Studio album by Raffi
- Released: September 27, 1994
- Recorded: March–June 1994
- Genre: Children's, traditional pop, jazz
- Length: 49:24
- Label: MCA Records Rounder

Raffi chronology
| Evergreen Everblue (1990) | Bananaphone (1994) | Raffi Radio (1995) |

Singles from Bananaphone
- "Bananaphone" Released: 1994; "Shake a Toe" Released: 1994; "The World We Love" Released: 1994; "Slow Day" Released: 1994; "Naturally" Released: 1994;

= Bananaphone =

Bananaphone is a children's album released by Raffi and Michael Creber in 1994. The album is best known for its title track, which uses puns such as "It's a phone with appeal!" (a peel) and nonce words like "bananular" and "interactive-odular" as Raffi extols the virtues of his unique telephone.

The song "C-A-N-A-D-A" was originally recorded by Stompin' Tom Connors under the title "Cross Canada".

The album was certified Gold by the CRIA in March 2002.

Professional ratings
Review scores
| Source | Rating |
| Allmusic | Star Half star |

== Track listing ==
1. "Bananaphone" (Creber, Raffi) 3:12
2. "Shake a Toe" (Creber, Raffi) 2:20
3. "The World We Love" (Creber, Raffi) 3:23
4. "Slow Day" (Creber, Raffi) 3:25
5. "The Changing Garden of Mr.

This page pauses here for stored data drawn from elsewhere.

-- pv_equiv track=rewrite | github.com/strangetom/ingredient-parser | ingredient_parser/en/preprocess.py | _remove_unit_trailing_period
-- ===== SOURCE A (Python) =====
-- def _remove_unit_trailing_period(sentence: str) -> str:
--     """Remove trailing periods from units e.g. tsp. -> tsp.
--
--     Parameters
--     ----------
--     sentence : str
--         Ingredient sentence
--
--     Returns
--     -------
--     str
--         Ingredient sentence with trailing periods from units removed
--
--     Examples
--     --------
--     >>> p = PreProcessor("")
--     >>> p._remove_unit_trailing_period("1 tsp. garlic powder")
--     "1 tsp garlic powder"
--
--     >>> p = PreProcessor("")
--     >>> p._remove_unit_trailing_period("5 oz. chopped tomatoes")
--     "5 oz chopped tomatoes"
--     """
--     units = [
--         "tsp.",
--         "tsps.",
--         "tbsp.",
--         "tbsps.",
--         "tbs.",
--         "tb.",
--         "lb.",
--         "lbs.",
--         "oz.",
--     ]
--     units.extend([u.capitalize() for u in units])
--     for unit in units:
--         unit_no_period = unit.replace(".", "")
--         sentence = sentence.replace(unit, unit_no_period)
--
--     return sentence
-- ===== SOURCE B (Python) =====
-- def _remove_unit_trailing_period(sentence: str) -> str:
--     """Remove trailing periods from units in a single left-to-right scan.
--
--     Instead of 18 sequential whole-string replace passes, walk the sentence
--     once; whenever one of the known unit abbreviations (with its period)
--     starts at the current position, emit it without the period and jump
--     past it, otherwise copy the character.
--     """
--     units = [
--         "tsp.",
--         "tsps.",
--         "tbsp.",
--         "tbsps.",
--         "tbs.",
--         "tb.",
--         "lb.",
--         "lbs.",
--         "oz.",
--     ]
--     units = units + [u.capitalize() for u in units]
--     out = []
--     i = 0
--     n = len(sentence)
--     while i < n:
--         for u in units:
--             if sentence.startswith(u, i):
--                 out.append(u[:-1])
--                 i += len(u)
--                 break
--         else:
--             out.append(sentence[i])
--             i += 1
--     return "".join(out)
-- ===== Notes on version B (the rewrite author's own statement) =====
-- stated objective: alternative
-- what changed: Replaces 18 sequential whole-string str.replace passes with one left-to-right scan that matches the unit abbreviations simultaneously at each position and drops the period in place.
-- intended difference: On sentences containing one of the cascade substrings 'tsp.s.', 'tbsp.s.', 'lb.s.', 'Tsp.s.', 'Tbsp.s.' or 'Lb.s.', an earlier replace pass of A deletes a period and thereby fabricates a new unit match that a later pass also strips (e.g. A turns 'lb.s.' into 'lbs'), while B strips only units present in the original text ('lbs.'); B's single-pass behaviour is the intended one, as these double strips are an accident of A's pass ordering. — e.g. on _remove_unit_trailing_period("lb.s."): A returns "lbs", B returns "lbs."
import Mathlib
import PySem

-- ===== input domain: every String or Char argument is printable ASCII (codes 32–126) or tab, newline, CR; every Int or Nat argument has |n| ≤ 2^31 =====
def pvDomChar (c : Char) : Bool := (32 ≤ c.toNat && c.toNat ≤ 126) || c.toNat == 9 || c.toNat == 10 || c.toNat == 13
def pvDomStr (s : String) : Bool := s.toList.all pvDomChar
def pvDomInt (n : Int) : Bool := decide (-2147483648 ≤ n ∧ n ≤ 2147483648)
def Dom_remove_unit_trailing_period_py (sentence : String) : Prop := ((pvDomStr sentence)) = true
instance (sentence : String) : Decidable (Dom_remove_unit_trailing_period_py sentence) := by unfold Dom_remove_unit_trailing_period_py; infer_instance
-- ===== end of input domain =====

-- B replaces A's 18 sequential whole-string replace passes by one left-to-right scan that
-- matches all unit abbreviations simultaneously; on the six cascade substrings listed in D_
-- the two differ (A double-strips, see the D_ comment) and B's value is the intended one.

-- ===== PORT A =====
-- Python str.capitalize(): first char upper-cased, rest lower-cased (exact on ASCII).
def pyCapitalize (s : String) : String :=
  match s.toList with
  | [] => ""
  | c :: t => String.ofList (PySem.Chars.upperChar c :: PySem.Chars.lower t)

def remove_unit_trailing_period_py (sentence : String) : String :=
  let units : List String :=
    ["tsp.", "tsps.", "tbsp.", "tbsps.", "tbs.", "tb.", "lb.", "lbs.", "oz."]
  let units := units ++ units.map pyCapitalize
  units.foldl
    (fun s unit => PySem.Str.replace s unit (PySem.Str.replace unit "." "")) sentence

-- ===== PORT B =====
-- Source B builds the same 18-element unit list (base list + capitalized copies).
def pvUnitsB : List (List Char) :=
  let base : List String :=
    ["tsp.", "tsps.", "tbsp.", "tbsps.", "tbs.", "tb.", "lb.", "lbs.", "oz."]
  (base ++ base.map pyCapitalize).map String.toList

-- Source B's while loop over the current position i, transcribed as recursion over the suffix
-- of the sentence, with fuel = number of remaining characters (the loop advances i by at
-- least 1 each iteration, so fuel = initial length suffices).
def pvScan : Nat → List (List Char) → List Char → List Char
  | 0, _, _ => []
  | _ + 1, _, [] => []
  | fuel + 1, units, c :: t =>
    match units.find? (fun u => u.isPrefixOf (c :: t)) with
    | some u => u.dropLast ++ pvScan fuel units ((c :: t).drop u.length)
    | none => c :: pvScan fuel units t

def remove_unit_trailing_period_py_alt (sentence : String) : String :=
  String.ofList (pvScan sentence.toList.length pvUnitsB sentence.toList)

-- ===== PRECONDITION & SPEC =====
-- On sentences containing one of these six cascade substrings, an earlier replace pass of A
-- deletes a period and thereby fabricates a new unit occurrence that a later pass strips as
-- well (e.g. A maps "lb.s." to "lbs"), while B strips only units present in the original
-- text ("lbs."); B's single-pass value is the intended one — the double strip is an
-- accident of A's pass ordering.
def D_remove_unit_trailing_period_py (sentence : String) : Prop :=
  PySem.Str.isIn "tsp.s." sentence = true ∨ PySem.Str.isIn "tbsp.s." sentence = true ∨
  PySem.Str.isIn "lb.s." sentence = true ∨ PySem.Str.isIn "Tsp.s." sentence = true ∨
  PySem.Str.isIn "Tbsp.s." sentence = true ∨ PySem.Str.isIn "Lb.s." sentence = true

instance (sentence : String) : Decidable (D_remove_unit_trailing_period_py sentence) := by
  unfold D_remove_unit_trailing_period_py; infer_instance

def Spec_remove_unit_trailing_period_py (sentence : String) (out : String) : Prop :=
  ¬ D_remove_unit_trailing_period_py sentence → out = remove_unit_trailing_period_py_alt sentence

instance (sentence : String) (out : String) : Decidable (Spec_remove_unit_trailing_period_py sentence out) := by
  unfold Spec_remove_unit_trailing_period_py; infer_instance

def pvDiffWitness_remove_unit_trailing_period_py : String := "lb.s."

def pvDiffWitnessOut_remove_unit_trailing_period_py : String × String := ("lbs", "lbs.")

Bell" (Hubbard, Silversher) 4:07
6. "Naturally" (Creber, Raffi) 3:04
7. "Spring Flowers" [instrumental] (Raffi) 2:40
8. "C-A-N-A-D-A" (Connors) 2:50
9. "Michael Row the Boat Ashore" (Traditional) 3:25
10. "First Peoples" (Creber, Raffi) 4:37
11. "Dee Myth" [instrumental] (Raffi) 2:21
12. "Cowlit Night" (Raffi) 3:21
13. "The Gorilla Song" (Knowles, Knowles) 2:10
14. "Simple Gifts" (Traditional) 2:15
15. "Down by the Riverside" (Traditional) 3:13
16. "The Shmenge Polka" [instrumental] (A Tribute to the late John Candy) (Raffi) 2:07

== Cover versions ==
The album's title track has been covered in several different musical genres. Examples include a barbershop version, several heavy metal versions, a dubstep version and a bluegrass/country version by Rhonda Vincent released on the album Sing Along with Putumayo released by Putumayo World Music.

The Chilean children's show Cachureos released a cover of Bananaphone called "Teléfono" on its 1996 album, "La Mosca".